(Stored data entries)
-- pv_equiv track=rewrite | github.com/wwang4768/https-github.com-wwang4768-2023fall_cis1_pa3 | PROGRAMS/dataParsing_library.py | parseOptpivot
-- ===== SOURCE A (Python) =====
-- def parseOptpivot(point_cloud, len_chunk_d, len_chunk_h):
--     frames_d = []
--     frames_h = []
--
--     chunk_size_d = len_chunk_d
--     chunk_size_h = len_chunk_h
--
--     current_list = 'D'
--     temp = []
--
--     for p in point_cloud:
--         temp.append(p)
--
--         if len(temp) == chunk_size_d and current_list == 'D':
--             frames_d.append(temp)
--             temp = []
--             current_list = 'H'
--         elif len(temp) == chunk_size_h and current_list == 'H':
--             frames_h.append(temp)
--             temp = []
--             current_list = 'D'
--     return frames_d, frames_h
-- ===== SOURCE B (Python) =====
-- def parseOptpivot(point_cloud, len_chunk_d, len_chunk_h):
--     frames_d = []
--     frames_h = []
--     rest = list(point_cloud)
--     turn = True  # True -> next chunk goes to frames_d, False -> frames_h
--     while True:
--         size = len_chunk_d if turn else len_chunk_h
--         if size <= 0 or len(rest) < size:
--             break
--         (frames_d if turn else frames_h).append(rest[:size])
--         rest = rest[size:]
--         turn = not turn
--     return frames_d, frames_h
-- ===== Notes on version B (the rewrite author's own statement) =====
-- stated objective: simpler
-- what changed: Replaced A's element-by-element buffered state machine (temp list + 'D'/'H' mode string) with a plain loop that slices whole chunks off the remaining list, alternating a boolean turn.
import Mathlib
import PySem

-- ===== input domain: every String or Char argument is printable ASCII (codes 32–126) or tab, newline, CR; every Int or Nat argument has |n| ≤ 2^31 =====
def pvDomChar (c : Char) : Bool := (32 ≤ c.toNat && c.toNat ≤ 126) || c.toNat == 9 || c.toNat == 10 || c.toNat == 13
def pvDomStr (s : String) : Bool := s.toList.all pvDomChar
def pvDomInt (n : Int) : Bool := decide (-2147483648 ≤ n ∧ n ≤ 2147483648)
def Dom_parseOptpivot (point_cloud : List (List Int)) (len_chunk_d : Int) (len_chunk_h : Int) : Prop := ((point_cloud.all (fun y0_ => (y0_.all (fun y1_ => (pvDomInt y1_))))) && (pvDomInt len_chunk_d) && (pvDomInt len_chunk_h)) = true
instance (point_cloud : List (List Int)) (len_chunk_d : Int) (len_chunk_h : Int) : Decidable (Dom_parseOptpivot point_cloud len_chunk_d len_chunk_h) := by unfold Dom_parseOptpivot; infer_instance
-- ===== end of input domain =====

-- B replaces A's element-by-element buffered state machine with a loop slicing whole chunks off the remaining list (simpler decomposition, same O(n) cost).

-- ===== PORT A =====
-- one iteration of A's for-loop; state = (frames_d, frames_h, current_list, temp)
def parseOptpivotStep (d h : Int)
    (s : List (List (List Int)) × List (List (List Int)) × String × List (List Int))
    (p : List Int) :
    List (List (List Int)) × List (List (List Int)) × String × List (List Int) :=
  let temp' := s.2.2.2 ++ [p]
  if ((temp'.length : Int) = d ∧ s.2.2.1 = "D") then
    (s.1 ++ [temp'], s.2.1, "H", [])
  else if ((temp'.length : Int) = h ∧ s.2.2.1 = "H") then
    (s.1, s.2.1 ++ [temp'], "D", [])
  else
    (s.1, s.2.1, s.2.2.1, temp')

def parseOptpivot (point_cloud : List (List Int)) (len_chunk_d : Int) (len_chunk_h : Int) : List (List (List Int)) × List (List (List Int)) :=
  let r := point_cloud.foldl (parseOptpivotStep len_chunk_d len_chunk_h) ([], [], "D", [])
  (r.1, r.2.1)

-- ===== PORT B =====
-- B's while-loop: slice whole chunks off the remaining list, alternating turn
def parseOptpivotAltGo (d h : Int) (rest : List (List Int)) (turn : Bool)
    (fd fh : List (List (List Int))) :
    List (List (List Int)) × List (List (List Int)) :=
  if hgo : (if turn then d else h) ≤ 0 ∨ (rest.length : Int) < (if turn then d else h) then
    (fd, fh)
  else
    parseOptpivotAltGo d h (rest.drop (if turn then d else h).toNat) (!turn)
      (if turn then fd ++ [rest.take (if turn then d else h).toNat] else fd)
      (if turn then fh else fh ++ [rest.take (if turn then d else h).toNat])
termination_by rest.length
decreasing_by
  simp only [not_or, not_le, not_lt] at hgo
  simp only [List.length_drop]
  omega

def parseOptpivot_alt (point_cloud : List (List Int)) (len_chunk_d : Int) (len_chunk_h : Int) : List (List (List Int)) × List (List (List Int)) :=
  parseOptpivotAltGo len_chunk_d len_chunk_h point_cloud true [] []

-- ===== PRECONDITION & SPEC =====
def Spec_parseOptpivot (point_cloud : List (List Int)) (len_chunk_d : Int) (len_chunk_h : Int) (out : List (List (List Int)) × List (List (List Int))) : Prop := out = parseOptpivot_alt point_cloud len_chunk_d len_chunk_h
instance (point_cloud : List (List Int)) (len_chunk_d : Int) (len_chunk_h : Int) (out : List (List (List Int)) × List (List (List Int))) : Decidable (Spec_parseOptpivot point_cloud len_chunk_d len_chunk_h out) := by unfold Spec_parseOptpivot; infer_instance

-- ===== CLAIM (what is proved, stated in full; the proofs are below) =====
def Claim_equal_parseOptpivot : Prop := ∀ (point_cloud : List (List Int)) (len_chunk_d : Int) (len_chunk_h : Int), Dom_parseOptpivot point_cloud len_chunk_d len_chunk_h → Spec_parseOptpivot point_cloud len_chunk_d len_chunk_h (parseOptpivot point_cloud len_chunk_d len_chunk_h)

-- ===== LEMMAS AND PROOFS =====

-- the mode string of a turn
def pvCur (t : Bool) : String := if t then "D" else "H"

-- a step that does not complete a chunk just grows temp
theorem pv_step_keep (d h : Int) (t : Bool) (temp : List (List Int))
    (fd fh : List (List (List Int))) (p : List Int)
    (hne : ¬ ((temp.length : Int) + 1 = (if t then d else h))) :
    parseOptpivotStep d h (fd, fh, pvCur t, temp) p = (fd, fh, pvCur t, temp ++ [p]) := by
  cases t <;> simp_all [parseOptpivotStep, pvCur]

-- a step that completes the current chunk flushes it and flips the mode
theorem pv_step_flush (d h : Int) (t : Bool) (temp : List (List Int))
    (fd fh : List (List (List Int))) (p : List Int)
    (heq : (temp.length : Int) + 1 = (if t then d else h)) :
    parseOptpivotStep d h (fd, fh, pvCur t, temp) p =
      ((if t then fd ++ [temp ++ [p]] else fd),
       (if t then fh else fh ++ [temp ++ [p]]),
       pvCur (!t), []) := by
  cases t <;> simp_all [parseOptpivotStep, pvCur]

-- A stalls: with a non-positive current chunk size the fold never flushes again
theorem pv_stall (d h : Int) (t : Bool) (hnp : (if t then d else h) ≤ 0) :
    ∀ (pts temp : List (List Int)) (fd fh : List (List (List Int))),
    List.foldl (parseOptpivotStep d h) (fd, fh, pvCur t, temp) pts =
      (fd, fh, pvCur t, temp ++ pts) := by
  intro pts
  induction pts with
  | nil => intro temp fd fh; simp
  | cons p ps ih =>
    intro temp fd fh
    rw [List.foldl_cons, pv_step_keep d h t temp fd fh p (by omega), ih]
    simp

-- with a positive current size and a partially filled temp, either the input runs
-- out (nothing more flushed) or exactly the missing elements are absorbed,
-- flushed, and the mode flips
theorem pv_chunk (d h : Int) (t : Bool) :
    ∀ (pts temp : List (List Int)) (fd fh : List (List (List Int))),
    (temp.length : Int) < (if t then d else h) →
    List.foldl (parseOptpivotStep d h) (fd, fh, pvCur t, temp) pts =
      (if ((temp.length : Int) + pts.length < (if t then d else h)) then
        (fd, fh, pvCur t, temp ++ pts)
      else
        List.foldl (parseOptpivotStep d h)
          ((if t then fd ++ [temp ++ pts.take ((if t then d else h) - temp.length).toNat] else fd),
           (if t then fh else fh ++ [temp ++ pts.take ((if t then d else h) - temp.length).toNat]),
           pvCur (!t), [])
          (pts.drop ((if t then d else h) - temp.length).toNat)) := by
  intro pts
  induction pts with
  | nil =>
    intro temp fd fh hlt
    rw [if_pos (by simpa using hlt)]
    simp
  | cons p ps ih =>
    intro temp fd fh hlt
    rw [List.foldl_cons]
    by_cases hfull : ((temp.length : Int) + 1 = (if t then d else h))
    · rw [pv_step_flush d h t temp fd fh p hfull]
      have hc : ¬ ((temp.length : Int) + ((p :: ps).length : Int) < (if t then d else h)) := by
        simp only [List.length_cons]; push_cast; omega
      rw [if_neg hc]
      have h1 : ((if t then d else h) - (temp.length : Int)).toNat = 1 := by omega
      simp [h1]
    · rw [pv_step_keep d h t temp fd fh p hfull, ih (temp ++ [p]) fd fh (by simp; omega)]
      by_cases hrun : ((temp.length : Int) + ((p :: ps).length : Int) < (if t then d else h))
      · have hrun' : (((temp ++ [p]).length : Int) + (ps.length : Int) < (if t then d else h)) := by
          simp at hrun ⊢; omega
        rw [if_pos hrun', if_pos hrun]
        simp
      · have hrun' : ¬ (((temp ++ [p]).length : Int) + (ps.length : Int) < (if t then d else h)) := by
          simp at hrun ⊢; omega
        rw [if_neg hrun', if_neg hrun]
        have hn : ((if t then d else h) - (temp.length : Int)).toNat =
            ((if t then d else h) - ((temp ++ [p]).length : Int)).toNat + 1 := by
          simp only [List.length_append, List.length_cons, List.length_nil]
          push_cast
          simp at hrun
          omega
        rw [hn]
        simp

-- main invariant: A's fold from an empty temp computes exactly B's loop
theorem pv_main (d h : Int) :
    ∀ (n : ℕ) (pts : List (List Int)), pts.length ≤ n →
    ∀ (t : Bool) (fd fh : List (List (List Int))),
    ((List.foldl (parseOptpivotStep d h) (fd, fh, pvCur t, []) pts).1,
     (List.foldl (parseOptpivotStep d h) (fd, fh, pvCur t, []) pts).2.1) =
      parseOptpivotAltGo d h pts t fd fh := by
  intro n
  induction n with
  | zero =>
    intro pts hlen t fd fh
    have : pts = [] := List.length_eq_zero_iff.mp (Nat.le_zero.mp hlen)
    subst this
    rw [parseOptpivotAltGo, dif_pos (by simp; omega)]
    simp
  | succ n ih =>
    intro pts hlen t fd fh
    by_cases hnp : (if t then d else h) ≤ 0
    · rw [pv_stall d h t hnp pts [] fd fh,
        parseOptpivotAltGo, dif_pos (Or.inl hnp)]
    · by_cases hshort : ((pts.length : Int) < (if t then d else h))
      · rw [pv_chunk d h t pts [] fd fh (by simpa using (by omega : (0:Int) < (if t then d else h))),
          if_pos (by simpa using hshort),
          parseOptpivotAltGo, dif_pos (Or.inr hshort)]
      · have hpos : (0 : Int) < (if t then d else h) := by omega
        rw [pv_chunk d h t pts [] fd fh (by simpa using hpos)]
        have hc : ¬ (((([] : List (List Int)).length : Int)) + ((pts.length : Int)) < (if t then d else h)) := by
          simpa using hshort
        rw [if_neg hc]
        simp only [List.length_nil, Nat.cast_zero, sub_zero, List.nil_append]
        have hlen' : (pts.drop (if t then d else h).toNat).length ≤ n := by
          simp only [List.length_drop]; omega
        rw [ih _ hlen' (!t)]
        conv_rhs => rw [parseOptpivotAltGo]
        rw [dif_neg (fun hc => hc.elim hnp hshort)]

-- ===== VERDICT (by name: the statement is the Claim_ definition above) =====
theorem parseOptpivot_spec : Claim_equal_parseOptpivot := by
  intro pc d h _
  unfold Spec_parseOptpivot parseOptpivot parseOptpivot_alt
  exact pv_main d h pc.length pc le_rfl true [] []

--- What you will do ---
Search the records for the string "chunks" and report each line that has it.

--- Reply ---
-- what changed: Replaced A's element-by-element buffered state machine (temp list + 'D'/'H' mode string) with a plain loop that slices whole chunks off the remaining list, alternating a boolean turn.
-- B replaces A's element-by-element buffered state machine with a loop slicing whole chunks off the remaining list (simpler decomposition, same O(n) cost).
-- B's while-loop: slice whole chunks off the remaining list, alternating turn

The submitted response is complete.